Home > Other > The Madrigal > Page 21
The Madrigal Page 21

by Dian Day


  MY MOTHER DOES NOT EVER TRY to escape from the locked ward, like some of the other residents do. For a while there, this one old guy, Vincent, managed to get out every couple of weeks, one way or another. He can seem very rational and charming, and if a nice family came in to visit Great Aunt Maud or someone, he would lurk about by the coded door at the end of visiting hours, pretending to tie his elastic-laced shoes. Then he would just follow them out, explaining to them quite lucidly that he comes in every evening to visit his poor demented wife, and asking for their honest opinion of the facility.

  “The food isn’t as good as at the other place,” he would say, mournfully. “My wife would like to have more donuts.”

  The staff finally resorted to taping a life-size colour photograph of him on the outside of the ward door. Underneath are the words: “This is Vincent. He is A RESIDENT. Please do not let him out.”

  I had rooted for Vincent; it was like a geriatric version of One Flew Over the Cuckoo’s Nest. The main difference was that there was a lot more drool. After that once-successful route was lost to him, he did on one occasion try to climb out his second-floor window. Luckily, he is a large man, and he got stuck before he even got one knee through the small opening, and a personal care worker found him and laughed herself silly, which I initially thought was rather unprofessional. If Vincent had ever seen The Chief rip the washstand off the floor and pitch it through the window, the plaques had eaten away his memory of it. Or perhaps he just wasn’t ever that strong.

  There was no sign of Vincent in the corridor. Nor was my mother’s wheelchair parked along the hallway with the others, and there was no one at the nurses’ desk. When I went into her room, someone had pulled the curtains closed and flipped the lights off and she was sitting alone in the near-dark. She looked up only briefly, and then she made a caught-animal noise and began to beat her hands together in her lap, like there was something lying there that she was trying to kill. I was still thinking of the movie, so I didn’t get what was going on. I went right over and held onto her wrists, gently at first, and I started a line for her.

  Oh Danny boy, the pipes, the pipes are calling

  I was trying to pull her up but it was like her legs were somehow locked around the footrests and the whole chair kept coming with her.
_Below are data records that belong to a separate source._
-- pv_equiv track=rewrite | github.com/vanahu84/ai_agent_demand_forecasting | autonomous_demand_forecasting/model_validation_mcp_server.py | _summarize_trends
-- ===== SOURCE A (Python) =====
-- from typing import Dict, List, Optional, Any, Tuple
--
-- def _summarize_trends(trends: Dict[str, Any]) -> str:
--     """Summarize trend analysis results."""
--     trend_directions = [trend.get("direction", "unknown") for trend in trends.values()]
--
--     if all(d == "improving" for d in trend_directions):
--         return "All metrics show improving trends"
--     elif all(d == "declining" for d in trend_directions):
--         return "All metrics show declining trends"
--     elif "declining" in trend_directions:
--         return "Mixed trends with some declining metrics"
--     elif "improving" in trend_directions:
--         return "Mixed trends with some improving metrics"
--     else:
--         return "Stable trends across metrics"
-- ===== SOURCE B (Python) =====
-- def _summarize_trends(trends):
--     """Summarize trend analysis results."""
--     total = 0
--     improving_count = 0
--     declining_count = 0
--     for trend in trends.values():
--         d = trend.get("direction", "unknown")
--         total += 1
--         if d == "improving":
--             improving_count += 1
--         elif d == "declining":
--             declining_count += 1
--     if improving_count == total:
--         return "All metrics show improving trends"
--     elif declining_count == total:
--         return "All metrics show declining trends"
--     elif declining_count > 0:
--         return "Mixed trends with some declining metrics"
--     elif improving_count > 0:
--         return "Mixed trends with some improving metrics"
--     else:
--         return "Stable trends across metrics"
-- ===== Notes on version B (the rewrite author's own statement) =====
-- stated objective: simpler
-- what changed: Replaces A's materialized direction list plus four separate all()/in scans with a single counting pass (total/improving/declining tallies) and a branch on the counts alone.
import Mathlib
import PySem

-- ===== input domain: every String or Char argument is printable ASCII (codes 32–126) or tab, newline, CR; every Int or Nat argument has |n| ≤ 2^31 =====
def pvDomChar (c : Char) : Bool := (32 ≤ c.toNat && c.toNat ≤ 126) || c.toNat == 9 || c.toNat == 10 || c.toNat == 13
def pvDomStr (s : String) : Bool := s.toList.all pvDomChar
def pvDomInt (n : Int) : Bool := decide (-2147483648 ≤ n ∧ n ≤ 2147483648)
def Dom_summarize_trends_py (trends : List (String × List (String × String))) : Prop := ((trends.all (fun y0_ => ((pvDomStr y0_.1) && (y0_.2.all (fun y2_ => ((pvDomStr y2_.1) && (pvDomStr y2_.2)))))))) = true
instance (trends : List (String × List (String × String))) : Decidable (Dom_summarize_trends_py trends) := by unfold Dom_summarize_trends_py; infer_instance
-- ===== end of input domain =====

-- B replaces A's materialized direction list and four separate all()/in scans by one
-- counting pass plus a branch on the tallies (objective: simpler, same O(n) cost).

-- ===== PORT A =====
-- trend.get("direction", "unknown") on one dict value
def pvDirOf (trend : List (String × String)) : String :=
  PySem.Dict.getD (PySem.Dict.mk trend) "direction" "unknown"

def summarize_trends_py (trends : List (String × List (String × String))) : String :=
  let trend_directions := trends.map (fun kv => pvDirOf kv.2)
  if trend_directions.all (fun d => d == "improving") then
    "All metrics show improving trends"
  else if trend_directions.all (fun d => d == "declining") then
    "All metrics show declining trends"
  else if trend_directions.contains "declining" then
    "Mixed trends with some declining metrics"
  else if trend_directions.contains "improving" then
    "Mixed trends with some improving metrics"
  else
    "Stable trends across metrics"

-- ===== PORT B =====
def summarize_trends_py_alt (trends : List (String × List (String × String))) : String :=
  let acc := trends.foldl (fun (acc : Int × Int × Int) kv =>
      let d := pvDirOf kv.2
      (acc.1 + 1,
       acc.2.1 + (if d == "improving" then 1 else 0),
       acc.2.2 + (if d == "declining" then 1 else 0))) (0, 0, 0)
  if acc.2.1 == acc.1 then
    "All metrics show improving trends"
  else if acc.2.2 == acc.1 then
    "All metrics show declining trends"
  else if acc.2.2 > 0 then
    "Mixed trends with some declining metrics"
  else if acc.2.1 > 0 then
    "Mixed trends with some improving metrics"
  else
    "Stable trends across metrics"

-- ===== PRECONDITION & SPEC =====
def Spec_summarize_trends_py (trends : List (String × List (String × String))) (out : String) : Prop := out = summarize_trends_py_alt trends
instance (trends : List (String × List (String × String))) (out : String) : Decidable (Spec_summarize_trends_py trends out) := by unfold Spec_summarize_trends_py; infer_instance

-- ===== CLAIM (what is proved, stated in full; the proofs are below) =====
def Claim_equal_summarize_trends_py : Prop := ∀ (trends : List (String × List (String × String))), Dom_summarize_trends_py trends → Spec_summarize_trends_py trends (summarize_trends_py trends)

-- ===== LEMMAS AND PROOFS =====

-- B's fold computes (length, count "improving", count "declining") of A's direction list.
theorem pv_fold_counts (trends : List (String × List (String × String))) (a b c : Int) :
    trends.foldl (fun (acc : Int × Int × Int) kv =>
      let d := pvDirOf kv.2
      (acc.1 + 1,
       acc.2.1 + (if d == "improving" then 1 else 0),
       acc.2.2 + (if d == "declining" then 1 else 0))) (a, b, c)
    = (a + (trends.map (fun kv => pvDirOf kv.2)).length,
       b + (trends.map (fun kv => pvDirOf kv.2)).count "improving",
       c + (trends.map (fun kv => pvDirOf kv.2)).count "declining") := by
  induction trends generalizing a b c with
  | nil => simp
  | cons hd tl ih =>
    simp only [List.foldl_cons, List.map_cons, List.length_cons, List.count_cons, ih,
      Prod.mk.injEq]
    refine ⟨by push_cast; ring, ?_, ?_⟩
    · by_cases h : pvDirOf hd.2 == "improving" <;> simp [h] <;> ring
    · by_cases h : pvDirOf hd.2 == "declining" <;> simp [h] <;> ring

theorem pv_key (dirs : List String) :
    (if dirs.all (fun d => d == "improving") then
      "All metrics show improving trends"
    else if dirs.all (fun d => d == "declining") then
      "All metrics show declining trends"
    else if dirs.contains "declining" then
      "Mixed trends with some declining metrics"
    else if dirs.contains "improving" then
      "Mixed trends with some improving metrics"
    else
      "Stable trends across metrics")
    = (if ((dirs.count "improving" : Int) == (dirs.length : Int)) then
      "All metrics show improving trends"
    else if ((dirs.count "declining" : Int) == (dirs.length : Int)) then
      "All metrics show declining trends"
    else if ((dirs.count "declining" : Int) > 0) then
      "Mixed trends with some declining metrics"
    else if ((dirs.count "improving" : Int) > 0) then
      "Mixed trends with some improving metrics"
    else
      "Stable trends across metrics") := by
  have hall : ∀ s : String, (dirs.all (fun d => d == s) = true) ↔ dirs.count s = dirs.length := by
    intro s
    rw [List.all_eq_true]
    rw [List.count_eq_length]
    constructor
    · intro h x hx; exact ((beq_iff_eq).1 (h x hx)).symm
    · intro h x hx; exact beq_iff_eq.2 (h x hx).symm
  have hmem : ∀ s : String, (dirs.contains s = true) ↔ 0 < dirs.count s := by
    intro s; rw [List.contains_iff_mem, List.count_pos_iff]
  by_cases h1 : dirs.all (fun d => d == "improving")
  · have := (hall _).1 h1
    simp [h1, this]
  · have h1' : ¬ ((dirs.count "improving" : Int) = (dirs.length : Int)) := by
      intro h; exact h1 ((hall _).2 (by exact_mod_cast h))
    by_cases h2 : dirs.all (fun d => d == "declining")
    · have := (hall _).1 h2
      simp [h1, h2, h1', this]
    · have h2' : ¬ ((dirs.count "declining" : Int) = (dirs.length : Int)) := by
        intro h; exact h2 ((hall _).2 (by exact_mod_cast h))
      by_cases h3 : dirs.contains "declining"
      · have := (hmem _).1 h3
        simp [h1, h2, h1', h2']
      · have h3' : ¬ ((0:Int) < (dirs.count "declining" : Int)) := by
          intro h
          exact h3 ((hmem _).2 (by exact_mod_cast h))
        by_cases h4 : dirs.contains "improving"
        · have := (hmem _).1 h4
          simp [h1, h2, h1', h2']
        · have h4' : ¬ ((0:Int) < (dirs.count "improving" : Int)) := by
            intro h
            exact h4 ((hmem _).2 (by exact_mod_cast h))
          simp [h1, h2, h1', h2']

-- ===== VERDICT (by name: the statement is the Claim_ definition above) =====
theorem summarize_trends_py_spec : Claim_equal_summarize_trends_py := by
  intro trends _
  unfold Spec_summarize_trends_py summarize_trends_py summarize_trends_py_alt
  rw [pv_fold_counts]
  simp only [zero_add]
  exact pv_key (trends.map (fun kv => pvDirOf kv.2))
I added another line:

  From glen to glen, and down the mountain side

  Glen!” cried my mother. “The bells of St. Clements! Lemons and limes! Oranges! Marmalade!”

  I had my arms around her waist now, and was getting frustrated with why nothing was happening the way it usually did, and she began to fight me. Her right palm pushed against my sternum while her left knuckles caught me under the chin, so I bit my lip. I licked a trickle of blood from my tooth. Her arms were surprisingly strong.

  “Come on, sing!” I said, interrupting my own singing for a moment and continuing to pull at her. I didn’t know what was up with her, but I’m not sure now why I was so sure at the time that I was doing the right thing.

  The summer’s gone, and all the roses falling

  It’s you, it’s you must go and I must bide.

  “Marmalade!” my mother yelled. “Marmalade!”

  “What is this thing with marmalade?” I said, exasperated. I love marmalade as much as my mother does, but there’s only so long a guy can talk about the stuff without losing it.

  “Poison, poison, poison, poison!” she screamed. I had a sense of movement behind me. I was sure by then the staff were hovering in the doorway, wondering what the hell was going on, wondering if they should intervene. It was probably hard for them to tell who was abusing who. It was hard for me to tell, too.

  “Stop it!” I said, still struggling to pull her upright. “Stand up! Stand up and sing, goddamn it!”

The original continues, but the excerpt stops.